¿Sueñan los androides con ovejas eléctricas? (Philip K. Dick, Edhasa) es una novela corta de ciencia ficción, y seguramente la obra más conocida de su autor. Su trama encierra reflexiones que pueden llevarnos desde las preguntas más básicas sobre la diferencia de clases, la esclavitud o la xenofobia, hasta plantemientos filosóficos acerca de lo que nos define como seres humanos. Los hechos se desarrollan en un futuro post-nuclear. De hecho para nosotros la acción se sitúa en el pasado, en 1.992, pero debe tenerse en cuenta que esta obra se publicó en 1.968. Tras una guerra a escala mundial, la Tierra ha quedado prácticamente sin vida. Algunas personas siguen viviendo en ella, pero la mayoría se han trasladado a colonias fuera del planeta. El polvo radiactivo ha hecho difícil la supervivencia, por lo que también los animales son escasos. Una nueva religión, el mercerismo, ha hecho de ellos un bien codiciable, un elemento indispensable para seguir el camino de la Ascensión y fundirse con Mercer, el creador de aquel culto. No poseer un animal se considera vergonzoso. Por eso, quienes no pueden permitirse uno de verdad, se conforman con uno eléctrico, un modelo prácticamente indistinguible de un animal real. Si bien su dueño nunca se sentirá satisfecho con él, al menos podrá guardar las apariencias.
Ese es el contexto en el que vive Rick Deckard, un cazador de bonificaciones angustiado por poseer una oveja eléctrica, en lugar de un animal de verdad. Los cazadores de bonificaciones son agentes que se encargan de retirar androides de la circulación. Los androides se han hecho prácticamente indistinguibles de los seres humanos, y son un elemento indispensable para los colonos. De hecho, a toda persona que accede a dejar la Tierra para vivir en una colonia se le entrega un androide para que realice las tareas que su dueño le encomiende. Algo muy parecido a un esclavo. Pero algunos de estos androides huyen de sus amos y se atreven a viajar hasta la Tierra, haciéndose pasar por seres humanos. Ellos son las presas para los cazadores como Deckard. Él será el encargado de encontrar a un andrillo especialmente peligroso que a punto ha estado de acabar con la vida de otro cazador de bonificaciones. Esa búsqueda se ampliará a un grupo de androides que pertenecen a un nuevo modelo tan avanzado que pone en duda la validez de los tests que se utilizan para diferenciar androides y humanos.
La novela plantea en muy pocas páginas muchos problemas éticos, con muchos matices. Es imposible dejar de hacerse preguntas mientras se avanza en la lectura. En el mundo de Deckard no sólo los androides están condenados.
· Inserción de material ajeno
-- A's word-collecting fold is a filterMap over the split words
lemma foldA_filterMap : ∀ (parts : List String) (ws : List String),
    ((parts.foldl pvAWordStep ws).map String.toList)
      = ws.map String.toList
        ++ (parts.map String.toList).filterMap
            (fun t =>
              let t' := PySem.Chars.strip t
              if t' ≠ [] ∧ ¬ (∃ c, t'[0]? = some c ∧ c ∈ ['@']) then some t' else none) := by
  intro parts
  induction parts with
  | nil => intro ws; simp
  | cons w rest ih =>
      intro ws
      simp only [List.foldl_cons, List.map_cons, List.filterMap_cons]
      have htl : (PySem.Str.strip w).toList = PySem.Chars.strip w.toList := by
        simp [PySem.Str.toList_strip]
      have hget : PySem.Str.pyGet? (PySem.Str.strip w) 0 = (PySem.Chars.strip w.toList)[0]? := by
        rw [show (0:Int) = ((0:Nat):Int) from rfl, PySem.Str.pyGet?_natCast, htl]
      rcases hT : PySem.Chars.strip w.toList with _ | ⟨c, ts⟩
      · have hw : PySem.Str.strip w = "" := String.toList_inj.mp (by rw [htl, hT]; rfl)
        have hstep : pvAWordStep ws w = ws := by
          unfold pvAWordStep
          rw [hw]
          simp
        rw [hstep, ih ws]
        simp only [ne_eq, not_true_eq_false, false_and, if_false]
      · have hw : PySem.Str.strip w ≠ "" := by
          intro he
          rw [he] at htl
          rw [hT] at htl
          exact absurd htl.symm (by simp)
        rw [hT] at hget
        by_cases hc : c = '@'
        · have hstep : pvAWordStep ws w = ws := by
            unfold pvAWordStep
            rw [if_pos hw, if_pos (by rw [hget]; simp [hc])]
          have hkeep : (if (c :: ts) ≠ [] ∧ ¬ (∃ x, (c :: ts)[0]? = some x ∧ x ∈ ['@'])
              then some (c :: ts) else none) = none := by
            rw [if_neg]
            rintro ⟨-, hne⟩
            exact hne ⟨c, by simp, by simp [hc]⟩
          rw [hstep, ih ws]
          simp only [hkeep]
        · have hstep : pvAWordStep ws w = ws ++ [PySem.Str.strip w] := by
            unfold pvAWordStep
            rw [if_pos hw, if_neg (by rw [hget]; simp [hc])]
          have hkeep : (if (c :: ts) ≠ [] ∧ ¬ (∃ x, (c :: ts)[0]? = some x ∧ x ∈ ['@'])
              then some (c :: ts) else none) = some (c :: ts) := by
            rw [if_pos]
            refine ⟨by simp, ?_⟩
            rintro ⟨x, hx, hm⟩
            simp at hx hm
            exact hc (hx ▸ hm)
          rw [hstep, ih (ws ++ [PySem.Str.strip w])]
          simp [hT, htl, hc]
-- pv_equiv track=rewrite | github.com/JensGutow/AoC2022 | d15.py | get_borderSet
-- ===== SOURCE A (Python) =====
-- def get_borderSet(x,y,r):
--     bs = set()
--     px = x
--     py = y-r
--     for dx, dy in[[1,1], [-1,1], [-1,-1], [1,-1]]:
--         for _ in range(r):
--             bs.add((px, py))
--             px += dx
--             py += dy
--     return bs
-- ===== SOURCE B (Python) =====
-- def get_borderSet(x, y, r):
--     # Build one diagonal edge of offsets, then generate the whole ring by
--     # applying the 90-degree rotation (dx, dy) -> (-dy, dx) three times.
--     edge = [(k, k - r) for k in range(r)]
--     offsets = []
--     for _ in range(4):
--         offsets.extend(edge)
--         edge = [(-dy, dx) for (dx, dy) in edge]
--     return {(x + dx, y + dy) for (dx, dy) in offsets}
-- ===== Notes on version B (the rewrite author's own statement) =====
-- stated objective: alternative
-- what changed: Replaces A's stateful 4-direction edge walk (running px,py accumulator mutated through a nested loop) by a symmetry-based construction: one closed-form edge of offsets is built once and the other three edges are obtained by repeatedly applying the 90-degree rotation (dx,dy)->(-dy,dx), then all offsets are translated to (x,y) and collected into a set.
import Mathlib
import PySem

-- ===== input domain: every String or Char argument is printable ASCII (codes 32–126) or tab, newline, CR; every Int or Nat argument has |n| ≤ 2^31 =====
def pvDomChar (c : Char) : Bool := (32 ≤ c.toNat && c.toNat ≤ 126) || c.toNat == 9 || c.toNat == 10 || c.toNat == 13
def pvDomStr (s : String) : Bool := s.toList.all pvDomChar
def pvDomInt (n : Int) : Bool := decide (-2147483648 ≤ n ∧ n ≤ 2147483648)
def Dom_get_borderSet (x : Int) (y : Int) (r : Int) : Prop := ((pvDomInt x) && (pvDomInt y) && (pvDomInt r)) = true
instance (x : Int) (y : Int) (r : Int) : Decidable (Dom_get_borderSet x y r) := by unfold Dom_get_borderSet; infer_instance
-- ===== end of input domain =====

-- B builds one edge of offsets and generates the ring by three 90° rotations instead of A's stateful edge walk; objective: alternative.

-- ===== PORT A =====
-- Literal port of A: running (bs, px, py) state, outer loop over the four directions,
-- inner loop 'for _ in range(r)' adding the current point and stepping by (dx, dy).
def get_borderSet (x : Int) (y : Int) (r : Int) : List (Int × Int) :=
  let st :=
    [((1 : Int), (1 : Int)), (-1, 1), (-1, -1), (1, -1)].foldl
      (fun (st : PySem.Set (Int × Int) × Int × Int) d =>
        (PySem.List.pyRange 0 r 1).foldl
          (fun st _ =>
            (PySem.Set.add st.1 (st.2.1, st.2.2), st.2.1 + d.1, st.2.2 + d.2))
          st)
      (PySem.Set.empty, x, y - r)
  st.1

-- ===== PORT B =====
-- Port of B: one closed-form edge of offsets; a loop 'for _ in range(4)' appends the
-- current edge to the offset list and rotates it by (dx,dy) -> (-dy,dx); finally the
-- offsets are translated to (x,y) and collected with set(...).
def get_borderSet_alt (x : Int) (y : Int) (r : Int) : List (Int × Int) :=
  let edge0 : List (Int × Int) := (PySem.List.pyRange 0 r 1).map (fun k => (k, k - r))
  let st :=
    (PySem.List.pyRange 0 4 1).foldl
      (fun (st : List (Int × Int) × List (Int × Int)) _ =>
        (st.1 ++ st.2, st.2.map (fun p => (-p.2, p.1))))
      ([], edge0)
  PySem.Set.ofList (st.1.map (fun p => (x + p.1, y + p.2)))

-- ===== PRECONDITION & SPEC =====
def Spec_get_borderSet (x : Int) (y : Int) (r : Int) (out : List (Int × Int)) : Prop := out = get_borderSet_alt x y r
instance (x : Int) (y : Int) (r : Int) (out : List (Int × Int)) : Decidable (Spec_get_borderSet x y r out) := by unfold Spec_get_borderSet; infer_instance

-- ===== CLAIM (what is proved, stated in full; the proofs are below) =====
def Claim_equal_get_borderSet : Prop := ∀ (x : Int) (y : Int) (r : Int), Dom_get_borderSet x y r → Spec_get_borderSet x y r (get_borderSet x y r)

-- ===== LEMMAS AND PROOFS =====

-- One edge of A's walk: folding the point-and-step update over any r-element list
-- equals folding Set.add over the closed-form point list, with the end state advanced by r steps.
theorem pvEdge (l : List Int) (s : PySem.Set (Int × Int)) (px py dx dy : Int) :
    l.foldl
      (fun (st : PySem.Set (Int × Int) × Int × Int) (_ : Int) =>
        (PySem.Set.add st.1 (st.2.1, st.2.2), st.2.1 + dx, st.2.2 + dy))
      (s, px, py)
    = (List.foldl PySem.Set.add s
        ((List.range l.length).map (fun k : ℕ => (px + dx * (k : Int), py + dy * (k : Int)))),
       px + dx * l.length, py + dy * l.length) := by
  induction l generalizing s px py with
  | nil =>
    simp only [List.foldl_nil, List.length_nil, List.range_zero, List.map_nil]
    norm_num
  | cons a l ih =>
    simp only [List.foldl_cons]
    rw [ih, List.length_cons, List.range_succ_eq_map, List.map_cons, List.map_map,
      List.foldl_cons]
    simp only [Prod.mk.injEq]
    refine ⟨?_, by push_cast; ring, by push_cast; ring⟩
    congr 1
    · norm_num
    · refine List.map_congr_left fun k _ => ?_
      simp only [Function.comp, Prod.mk.injEq]
      constructor <;> (push_cast; ring)

theorem get_borderSet_eq (x y r : Int) : get_borderSet x y r = get_borderSet_alt x y r := by
  have h4 : PySem.List.pyRange 0 4 1 = [0, 1, 2, 3] := by decide
  by_cases hr : r ≤ 0
  · -- empty ring: range(r) is empty on both sides
    simp [get_borderSet, get_borderSet_alt, PySem.List.pyRange_one_eq_nil hr,
      PySem.Set.empty, h4]
  · have h0 : (0 : Int) ≤ r := by omega
    have hrt : ((r.toNat : Int)) = r := Int.toNat_of_nonneg h0
    have hR : PySem.List.pyRange 0 r 1 = (List.range r.toNat).map (fun k : ℕ => (k : Int)) := by
      rw [PySem.List.pyRange_one]
      simp
    unfold get_borderSet get_borderSet_alt
    simp only [h4, List.foldl_cons, List.foldl_nil, List.nil_append]
    rw [pvEdge, pvEdge, pvEdge, pvEdge]
    simp only [PySem.List.length_pyRange_one, Int.sub_zero, hrt]
    rw [PySem.Set.ofList_eq_foldl]
    simp only [List.map_append, List.map_map, List.foldl_append, hR]
    have mc : ∀ (f g : ℕ → Int × Int) (s t : PySem.Set (Int × Int)), s = t →
        (∀ k : ℕ, f k = g k) →
        List.foldl PySem.Set.add s ((List.range r.toNat).map f)
          = List.foldl PySem.Set.add t ((List.range r.toNat).map g) := by
      intro f g s t hs hfg
      rw [hs, List.map_congr_left (fun k _ => hfg k)]
    refine (mc _ _ _ _ (mc _ _ _ _ (mc _ _ _ _ (mc _ _ _ _ rfl ?_) ?_) ?_) ?_).symm <;>
      · intro k
        simp only [Function.comp, Prod.mk.injEq]
        constructor <;> ring

-- ===== VERDICT (by name: the statement is the Claim_ definition above) =====
theorem get_borderSet_spec : Claim_equal_get_borderSet := by
  intro x y r _
  exact get_borderSet_eq x y r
Los seres humanos que no pasan un test de coeficiente intelectual también son apartados de casi todas las oportunidades, como si pertenecieran a una casta inferior. ¿Cuáles son las diferencias entre humanos con más inteligencia o menos? ¿Y entre humanos y androides, cuando estos últimos apenas pueden distinguirse de los primeros? ¿Por qué tenemos el poder de negar a unos un tipo de vida, y a otros la mera existencia? El protagonista de esta novela se hará algunas de estas preguntas a lo largo del relato. Un relato que se lee de un tirón, gracias a que sabe envolver perfectamente las cuestiones morales con un argumento interesante y un buen ritmo narrativo.
Philip K. Dick ayudó con esta novela a definir el subgénero del cyberpunk. El autor no llegó a ver la película de Ridley Scott, ya que murió meses antes de su estreno. Quizá se hubiera llevado un disgusto de haberla visto, y no por la calidad de la película, que ya se ha convertido por derecho propio en un icono del cine de ciencia-ficción, sino por las enormes diferencias (y omisiones) con respecto a su novela.
Quienes no hayáis visto a Harrison Ford encarnando a Rick Deckard, tenéis la suerte de poder leer esta obra sin ninguna imagen preconcebida de lo que vais a encontrar. Y los que ya hayáis visto la película, no tendréis la sensación de estar leyendo la misma historia.